Clinical Implications

This study supports a nuanced approach to managing hypotension. In stable infants showing signs of adequate perfusion, the immediate use of dopamine can be safely deferred. The results emphasise the importance of evaluating systemic status (e.g., capillary refill, lactate, urine output) rather than focusing on an isolated BP value (8). However, the lower survival rate without impairment in the placebo group suggests that some infants might benefit from early inotropic support, indicating that a purely restrictive approach could be inadequate in specific cases.

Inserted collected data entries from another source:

lemma pvPrimesUpto_complete (s q : Int) (hq : pvPrime q) (hqs : q ≤ s) : q ∈ pvPrimesUpto s := by
  unfold pvPrimesUpto
  rw [List.mem_filter]
  refine ⟨PySem.List.mem_pyRange_one.mpr ⟨hq.1, by omega⟩, ?_⟩
  rw [List.all_eq_true]
  intro r hr
  rw [PySem.List.mem_pyRange_one] at hr
  have h2q : 2 ≤ q := hq.1
  have hrq : r < q := by
    have hx := Nat.sqrt_lt_self (n := q.toNat) (by omega)
    unfold pvIsqrt at hr
    omega
  have hnd := hq.2 r hr.1 hrq
  simp only [bne_iff_ne, ne_eq]
  intro h
  exact hnd ((PySem.Int.mod_eq_zero_iff_dvd q r).1 h)

-- ===== VERDICT (by name: the statement is the Claim_ definition above) =====
theorem get_simplification_steps_spec : Claim_equal_get_simplification_steps := by
  intro n d _
  unfold Spec_get_simplification_steps get_simplification_steps get_simplification_steps_alt
  by_cases hd : d = 0
  · simp [hd]
  · simp only [if_neg hd, get_gcd]
    set g : Int := (Int.gcd n d : Int) with hgdef
    have hg1 : 1 ≤ g := by
      have hne : Int.gcd n d ≠ 0 := fun h => hd ((Int.gcd_eq_zero_iff.mp h).2)
      have : 0 < Int.gcd n d := Nat.pos_of_ne_zero hne
      omega
    rw [pvLoopA_canon (5 * g.toNat + 2) g 2 n d _ (g.toNat + 1) (by omega) (Or.inl rfl)
        (fun q h2 hq => absurd hq (by omega))
        (by unfold pvMA pvTag; split <;> omega) (by omega)]
    rw [pvFold_spec (g.toNat + 1) (pvPrimesUpto (pvIsqrt g)) g n d _]
    obtain ⟨hb1, hble, hbns, hbcanon⟩ := pvPassL_canon (g.toNat + 1) (pvIsqrt g)
      (pvPrimesUpto (pvIsqrt g)) g 2 (by omega) hg1 (by omega)
      (fun q h2 hq => absurd hq (by omega))
      (fun c hc => pvPrimesUpto_mem_bounds _ c hc)
      (pvPrimesUpto_pairwise _)
      (fun q hq _ hqs => pvPrimesUpto_complete _ q hq hqs)
    have hsq : (pvPassL (g.toNat + 1) (pvPrimesUpto (pvIsqrt g)) g).2 <
        (pvIsqrt g + 1) * (pvIsqrt g + 1) := by
      have hgb : g < (pvIsqrt g + 1) * (pvIsqrt g + 1) := by
        have hx := Nat.lt_succ_sqrt g.toNat
        have hcast : g = (g.toNat : Int) := (Int.toNat_of_nonneg (by omega)).symm
        unfold pvIsqrt
        rw [hcast]
        exact_mod_cast hx
      linarith
    have hleft := pvCanon_leftover (g.toNat + 1) _ (pvIsqrt g + 1)
      (by unfold pvIsqrt; positivity) hbns hsq (by omega)
    rw [hbcanon (g.toNat + 1) (by omega), hleft]
    by_cases hgl : 1 < (pvPassL (g.toNat + 1) (pvPrimesUpto (pvIsqrt g)) g).2
    · rw [if_pos hgl]
      simp only [if_pos hgl]
      rw [pvRender_append]
      simp only [pvRender]
    · rw [if_neg hgl]
      simp only [if_neg hgl, List.append_nil]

The observed growth impairment also requires clinical attention. Practitioners should consider monitoring both growth and endocrine function in infants exposed to dopamine. If future research confirms this effect, it could influence vasopressor choice and treatment thresholds.

 Conclusion

The HIP trial follow-up underscores the complexity of managing hypotension in extremely preterm infants. While it does not provide definitive answers, it raises significant questions about long-term outcomes and emphasises the necessity for individualised care. Until larger trials offer clearer guidance, clinicians must carefully evaluate the potential benefits and risks of dopamine in the early neonatal period."